There are two decision variables, so an extreme point corresponds to a point where two of the constraints are binding. There are four constraints, so there are a total of $\binom 42=6$ potential extreme points. We solve:
\begin{align}
x_1-4x_2 &= 4\\
-2x_1 + x_2 &= 2
\end{align}
for $(x_1,x_2) = \left(-\frac{12}7,-\frac{10}7\right),\tag1$
\begin{align}
x_1-4x_2 &= 4\\
-3x_1+4x_2&=12
\end{align}
for $(x_1,x_2) = \left(-8,-3\right),\tag2$
\begin{align}
x_1-4x_2 &= 4\\
2x_1+x_2&=8
\end{align}
for $(x_1,x_2) = \left(4,0\right),\tag3$
\begin{align}
-2x_1+x_2&=2\\
-3x_1+4x_2&=12
\end{align}
for $(x_1,x_2) = \left(\frac45,\frac{18}5\right),\tag4$
\begin{align}
-2x_1+x_2&=2\\
2x_1+x_2&=8
\end{align}
for $(x_1,x_2) = \left(\frac32,5\right),\tag5$
\begin{align}
-3x_1+4x_2&=12\\
2x_1+x_2&=8
\end{align}
for $(x_1,x_2) = \left(\frac{20}{11},\frac{48}{11}\right).\tag6$
Checking for feasibility, we find that $(2)$ and $(5)$ do not satisfy the constraints.
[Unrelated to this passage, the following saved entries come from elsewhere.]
-- pv_equiv track=rewrite | github.com/Fauzi41/kriptografi | simple columnar transposition.py | pengurutan
-- ===== SOURCE A (Python) =====
-- def pengurutan(key):
--     data = "ABCDEFGHIJKLMNOPQRSTUVWXYZ"
--     urut_list = list(range(len(key)))
--
--     init = 0
--     for i in range(len(data)):
--         for j in range(len(key)):
--             if data[i] == key[j]:
--                 init += 1
--                 urut_list[j] = init
--
--     return urut_list
-- ===== SOURCE B (Python) =====
-- def pengurutan(key):
--     # per-position rank formula: rank = 1 + (# uppercase letters smaller than c)
--     #                                + (# earlier occurrences of c); non-letters keep their index
--     res = []
--     for j, c in enumerate(key):
--         if 'A' <= c <= 'Z':
--             smaller = sum(1 for c2 in key if 'A' <= c2 <= 'Z' and c2 < c)
--             ties = key[:j].count(c)
--             res.append(1 + smaller + ties)
--         else:
--             res.append(j)
--     return res
-- ===== Notes on version B (the rewrite author's own statement) =====
-- stated objective: alternative
-- what changed: A mutates a rank list by rescanning the whole key once per alphabet letter (26 bucket passes with a running counter); B computes each position's rank directly by a closed counting formula: 1 + (uppercase letters smaller than the char) + (earlier occurrences of the same char), non-letters keeping their index.
import Mathlib
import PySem

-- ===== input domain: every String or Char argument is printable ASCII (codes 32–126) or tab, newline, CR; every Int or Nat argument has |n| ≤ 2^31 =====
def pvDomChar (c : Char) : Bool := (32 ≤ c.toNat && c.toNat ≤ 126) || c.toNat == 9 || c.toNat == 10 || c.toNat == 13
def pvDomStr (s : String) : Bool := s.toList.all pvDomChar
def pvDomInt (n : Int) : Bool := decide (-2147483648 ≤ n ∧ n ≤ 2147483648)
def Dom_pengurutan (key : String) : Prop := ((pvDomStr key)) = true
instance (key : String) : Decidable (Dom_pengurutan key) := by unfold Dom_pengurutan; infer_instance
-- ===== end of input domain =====

-- B replaces A's 26 alphabet-bucket rescans of the key by a direct per-position rank formula
-- (1 + uppercase letters smaller than c + earlier occurrences of c); objective: alternative.

-- ===== PORT A =====
-- the alphabet string A scans
def pvAlpha : List Char := "ABCDEFGHIJKLMNOPQRSTUVWXYZ".toList

-- inner loop 'for j in range(len(key)): if data[i] == key[j]: init += 1; urut_list[j] = init'
-- as recursion over key's chars carrying the index j and the state (init, urut_list)
def pvInner (c : Char) : Nat → List Char → Int × List Int → Int × List Int
  | _, [], st => st
  | j, k :: rest, st =>
      if c = k then pvInner c (j+1) rest (st.1 + 1, st.2.set j (st.1 + 1))
      else pvInner c (j+1) rest st

def pengurutan (key : String) : List Int :=
  (pvAlpha.foldl (fun st c => pvInner c 0 key.toList st)
    ((0 : Int), PySem.List.pyRange 0 (key.toList.length : Int) 1)).2

-- ===== PORT B =====
-- Source B's rank expression 1 + smaller + ties; key[:j].count(c) is ported via PySem slice (exact)
def pvBval (ks : List Char) (jc : Int × Char) : Int :=
  1 + (ks.countP (fun c2 => decide ('A' ≤ c2) && decide (c2 ≤ 'Z') && decide (c2 < jc.2)) : Int)
    + ((PySem.List.slice ks none (some jc.1)).count jc.2 : Int)

def pengurutan_alt (key : String) : List Int :=
  (PySem.List.enumerate key.toList 0).map
    (fun jc => if 'A' ≤ jc.2 ∧ jc.2 ≤ 'Z' then pvBval key.toList jc else jc.1)

-- ===== PRECONDITION & SPEC =====
def Spec_pengurutan (key : String) (out : List Int) : Prop := out = pengurutan_alt key
instance (key : String) (out : List Int) : Decidable (Spec_pengurutan key out) := by unfold Spec_pengurutan; infer_instance

-- ===== CLAIM (what is proved, stated in full; the proofs are below) =====
def Claim_equal_pengurutan : Prop := ∀ (key : String), Dom_pengurutan key → Spec_pengurutan key (pengurutan key)

-- ===== LEMMAS AND PROOFS =====

theorem alpha_eq : pvAlpha = ['A','B','C','D','E','F','G','H','I','J','K','L','M','N','O','P','Q','R','S','T','U','V','W','X','Y','Z'] := by decide

theorem alpha_pairwise : pvAlpha.Pairwise (· < ·) := by decide

theorem mem_alpha (k : Char) : k ∈ pvAlpha ↔ ('A' ≤ k ∧ k ≤ 'Z') := by
  rw [alpha_eq]
  simp only [List.mem_cons, List.not_mem_nil, or_false, Char.le_def, Char.ext_iff,
    UInt32.le_iff_toNat_le, ← UInt32.toNat_inj,
    show ('A':Char).val.toNat = 65 from rfl, show ('B':Char).val.toNat = 66 from rfl, show ('C':Char).val.toNat = 67 from rfl, show ('D':Char).val.toNat = 68 from rfl, show ('E':Char).val.toNat = 69 from rfl, show ('F':Char).val.toNat = 70 from rfl, show ('G':Char).val.toNat = 71 from rfl, show ('H':Char).val.toNat = 72 from rfl, show ('I':Char).val.toNat = 73 from rfl, show ('J':Char).val.toNat = 74 from rfl, show ('K':Char).val.toNat = 75 from rfl, show ('L':Char).val.toNat = 76 from rfl, show ('M':Char).val.toNat = 77 from rfl, show ('N':Char).val.toNat = 78 from rfl, show ('O':Char).val.toNat = 79 from rfl, show ('P':Char).val.toNat = 80 from rfl, show ('Q':Char).val.toNat = 81 from rfl, show ('R':Char).val.toNat = 82 from rfl, show ('S':Char).val.toNat = 83 from rfl, show ('T':Char).val.toNat = 84 from rfl, show ('U':Char).val.toNat = 85 from rfl, show ('V':Char).val.toNat = 86 from rfl, show ('W':Char).val.toNat = 87 from rfl, show ('X':Char).val.toNat = 88 from rfl, show ('Y':Char).val.toNat = 89 from rfl, show ('Z':Char).val.toNat = 90 from rfl]
  omega

-- canonical state of A's outer loop after the alphabet prefix p has been processed
def pvCanon (ks p : List Char) : Int × List Int :=
  ((ks.countP (fun k => decide (k ∈ p)) : Int),
   (PySem.List.enumerate ks 0).map (fun jc => if jc.2 ∈ p then pvBval ks jc else jc.1))

theorem prefix_mem (p : List Char) (c : Char) (q : List Char) (h : p ++ c :: q = pvAlpha)
    (k : Char) : k ∈ p ↔ ('A' ≤ k ∧ k ≤ 'Z' ∧ k < c) := by
  have hpw := alpha_pairwise
  rw [← h, List.pairwise_append] at hpw
  constructor
  · intro hk
    have hka : k ∈ pvAlpha := by rw [← h]; exact List.mem_append.2 (Or.inl hk)
    have hu := (mem_alpha k).1 hka
    exact ⟨hu.1, hu.2, hpw.2.2 k hk c (List.mem_cons_self ..)⟩
  · rintro ⟨h1, h2, h3⟩
    have hka : k ∈ pvAlpha := (mem_alpha k).2 ⟨h1, h2⟩
    rw [← h] at hka
    rcases List.mem_append.1 hka with hk | hk
    · exact hk
    · rcases List.mem_cons.1 hk with rfl | hk
      · exact absurd h3 (lt_irrefl k)
      · exact absurd h3 (not_lt_of_gt ((List.pairwise_cons.1 hpw.2.1).1 k hk))

theorem inner_fst (c : Char) : ∀ (rest : List Char) (j : Nat) (st : Int × List Int),
    (pvInner c j rest st).1 = st.1 + (rest.countP (fun k => decide (c = k)) : Int) := by
  intro rest
  induction rest with
  | nil => intro j st; simp [pvInner]
  | cons k rest ih =>
    intro j st
    by_cases hck : c = k
    · subst hck
      simp [pvInner, ih]
      omega
    · simp [pvInner, hck, ih]

theorem inner_get (c : Char) : ∀ (rest : List Char) (j : Nat) (init : Int) (lst : List Int),
    lst.length = j + rest.length → ∀ m : Nat,
    (pvInner c j rest (init, lst)).2[m]? =
      if j ≤ m ∧ m - j < rest.length ∧ rest[m - j]? = some c
      then some (init + 1 + (((rest.take (m - j)).countP (fun k => decide (c = k))) : Int))
      else lst[m]? := by
  intro rest
  induction rest with
  | nil =>
    intro j init lst hlen m
    rw [pvInner, if_neg]
    rintro ⟨-, h, -⟩
    simp at h
  | cons k rest ih =>
    intro j init lst hlen m
    simp only [List.length_cons] at hlen
    by_cases hck : c = k
    · subst hck
      rw [pvInner, if_pos rfl]
      rw [ih (j+1) (init+1) (lst.set j (init+1)) (by simp [hlen]; omega) m]
      rcases lt_trichotomy m j with hmj | rfl | hmj
      · rw [if_neg (by omega), if_neg (by omega), List.getElem?_set_ne (by omega)]
      · rw [if_neg (by omega), if_pos ⟨le_refl m, by simp, by simp⟩]
        simp only [Nat.sub_self, List.take_zero, List.countP_nil]
        rw [List.getElem?_set_self (by omega)]
        norm_num
      · have hd : m - j = (m - (j+1)) + 1 := by omega
        rw [List.getElem?_set_ne (by omega)]
        by_cases hcond : (j+1 ≤ m ∧ m - (j+1) < rest.length ∧ rest[m - (j+1)]? = some c)
        · rw [if_pos hcond, if_pos ⟨by omega, by simp [hd]; omega, by simp [hd]; exact hcond.2.2⟩]
          rw [hd]
          simp only [List.take_succ_cons, List.countP_cons, decide_eq_true_eq]
          simp
          ring
        · rw [if_neg hcond, if_neg]
          rintro ⟨h1, h2, h3⟩
          rw [hd] at h2 h3
          simp at h2 h3
          exact hcond ⟨by omega, by omega, by simpa using h3⟩
    · rw [pvInner, if_neg hck]
      rw [ih (j+1) init lst (by omega) m]
      rcases lt_trichotomy m j with hmj | rfl | hmj
      · rw [if_neg (by omega), if_neg (by omega)]
      · rw [if_neg (by omega), if_neg]
        rintro ⟨-, -, h3⟩
        simp only [Nat.sub_self] at h3
        simp at h3
        exact hck h3.symm
      · have hd : m - j = (m - (j+1)) + 1 := by omega
        by_cases hcond : (j+1 ≤ m ∧ m - (j+1) < rest.length ∧ rest[m - (j+1)]? = some c)
        · rw [if_pos hcond, if_pos ⟨by omega, by simp [hd]; omega, by simp [hd]; exact hcond.2.2⟩]
          rw [hd]
          simp only [List.take_succ_cons, List.countP_cons]
          have hkk : decide (c = k) = false := by simp [hck]
          simp [hkk]
        · rw [if_neg hcond, if_neg]
          rintro ⟨h1, h2, h3⟩
          rw [hd] at h2 h3
          simp at h2 h3
          exact hcond ⟨by omega, by omega, by simpa using h3⟩

theorem countP_snoc_mem (l p : List Char) (c : Char) (hc : c ∉ p) :
    l.countP (fun k => decide (k ∈ p ++ [c]))
      = l.countP (fun k => decide (k ∈ p)) + l.countP (fun k => decide (c = k)) := by
  induction l with
  | nil => simp
  | cons a l ih =>
    simp only [List.countP_cons, ih]
    by_cases h1 : a ∈ p <;> by_cases h2 : c = a <;>
      simp [List.mem_append, h1, h2, eq_comm] at * <;> omega

theorem canon_get (ks p : List Char) (m : Nat) :
    ((PySem.List.enumerate ks 0).map (fun jc => if jc.2 ∈ p then pvBval ks jc else jc.1))[m]? =
      ks[m]?.map (fun x => if x ∈ p then pvBval ks ((m : Int), x) else (m : Int)) := by
  simp only [List.getElem?_map, PySem.List.getElem?_enumerate, Option.map_map]
  cases ks[m]? <;> simp

theorem count_eq_countP' (l : List Char) (c : Char) :
    l.count c = l.countP (fun k => decide (c = k)) := by
  induction l with
  | nil => rfl
  | cons a l ih =>
    simp only [List.count_cons, List.countP_cons, beq_iff_eq, decide_eq_true_eq]
    by_cases h : a = c
    · subst h; simp [ih]
    · simp only [ih, if_neg h, if_neg (fun hh => h (Eq.symm hh))]

theorem step_canon (ks p : List Char) (c : Char) (q : List Char)
    (h : p ++ c :: q = pvAlpha) :
    pvInner c 0 ks (pvCanon ks p) = pvCanon ks (p ++ [c]) := by
  have hmem := prefix_mem p c q h
  have hcp : c ∉ p := fun hx => absurd ((hmem c).1 hx).2.2 (lt_irrefl c)
  have hcnt : ks.countP (fun k => decide (k ∈ p))
      = ks.countP (fun c2 => decide ('A' ≤ c2) && decide (c2 ≤ 'Z') && decide (c2 < c)) := by
    apply List.countP_congr
    intro a _
    by_cases ha : a ∈ p
    · have := (hmem a).1 ha
      simp [ha, this.1, this.2.1, this.2.2]
    · have hna : ¬ ('A' ≤ a ∧ a ≤ 'Z' ∧ a < c) := fun hx => ha ((hmem a).2 hx)
      simp only [ha, decide_false]
      by_cases h1 : 'A' ≤ a <;> by_cases h2 : a ≤ 'Z' <;> by_cases h3 : a < c <;>
        simp [h1, h2, h3] at hna ⊢
  unfold pvCanon
  apply Prod.ext
  · rw [inner_fst]
    show ((ks.countP (fun k => decide (k ∈ p)) : Nat) : Int) + _
        = ((ks.countP (fun k => decide (k ∈ p ++ [c])) : Nat) : Int)
    rw [countP_snoc_mem ks p c hcp]; push_cast; ring
  · apply List.ext_getElem?
    intro m
    rw [inner_get c ks 0 _ _ (by simp [PySem.List.length_enumerate]) m]
    rw [canon_get ks p m, canon_get ks (p ++ [c]) m]
    by_cases hm : m < ks.length
    · have hks : ks[m]? = some (ks[m]) := List.getElem?_eq_getElem hm
      by_cases hkc : ks[m] = c
      · rw [if_pos ⟨Nat.zero_le m, by simpa using hm, by simpa [hks] using hkc⟩]
        rw [hks]
        simp only [Option.map_some]
        rw [if_pos (by rw [hkc]; exact List.mem_append.2 (Or.inr (List.mem_singleton.2 rfl)))]
        rw [hkc]
        congr 1
        simp only [pvBval]
        rw [PySem.List.slice_to]
        · simp only [Int.toNat_natCast, Nat.sub_zero]
          rw [hcnt, ← count_eq_countP']
          ring
        · positivity
      · rw [if_neg (by rintro ⟨-, -, h3⟩; rw [Nat.sub_zero, hks] at h3; exact hkc (Option.some.inj h3))]
        rw [hks]
        simp only [Option.map_some]
        congr 1
        apply if_congr _ rfl rfl
        rw [List.mem_append, List.mem_singleton]
        constructor
        · exact Or.inl
        · rintro (h1 | h1)
          · exact h1
          · exact absurd h1 hkc
    · have hks : ks[m]? = none := List.getElem?_eq_none (by omega)
      rw [if_neg (by rintro ⟨-, h2, -⟩; omega), hks]
      rfl

theorem fold_canon (ks : List Char) : ∀ (q p : List Char), p ++ q = pvAlpha →
    q.foldl (fun st c => pvInner c 0 ks st) (pvCanon ks p) = pvCanon ks (p ++ q) := by
  intro q
  induction q with
  | nil => intro p hp; simp
  | cons c q ih =>
    intro p hp
    rw [List.foldl_cons, step_canon ks p c q hp, ih (p ++ [c]) (by simpa using hp)]
    simp

theorem canon_nil (ks : List Char) :
    pvCanon ks [] = ((0 : Int), PySem.List.pyRange 0 (ks.length : Int) 1) := by
  simp [pvCanon, PySem.List.map_fst_enumerate]

-- ===== VERDICT (by name: the statement is the Claim_ definition above) =====
theorem pengurutan_spec : Claim_equal_pengurutan := by
  intro key _
  show pengurutan key = pengurutan_alt key
  unfold pengurutan pengurutan_alt
  have h := fold_canon key.toList pvAlpha [] (by simp)
  rw [canon_nil] at h
  rw [h]
  apply List.map_congr_left
  intro jc _
  exact if_congr (mem_alpha jc.2) rfl rfl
Reforumulating the problem in terms of convex combinations of the extreme points, we have
\begin{align}
\max&\quad -\frac{32}7\lambda_1 + 4\lambda_3 + 8\lambda_4 + \frac{116}{11}\lambda_6\\
\mathrm{s.t.}&\quad \lambda_1+\lambda_3+\lambda_4+\lambda_6 = 1\\
&\quad\lambda_1,\lambda_3,\lambda_4,\lambda_6\geqslant 0.
\end{align}
This has optimal solution $\lambda_6=1$ with objective value $\frac{116}{11}$, corresponding to the optimal basic feasible solution in the original LP with the last two constraints binding.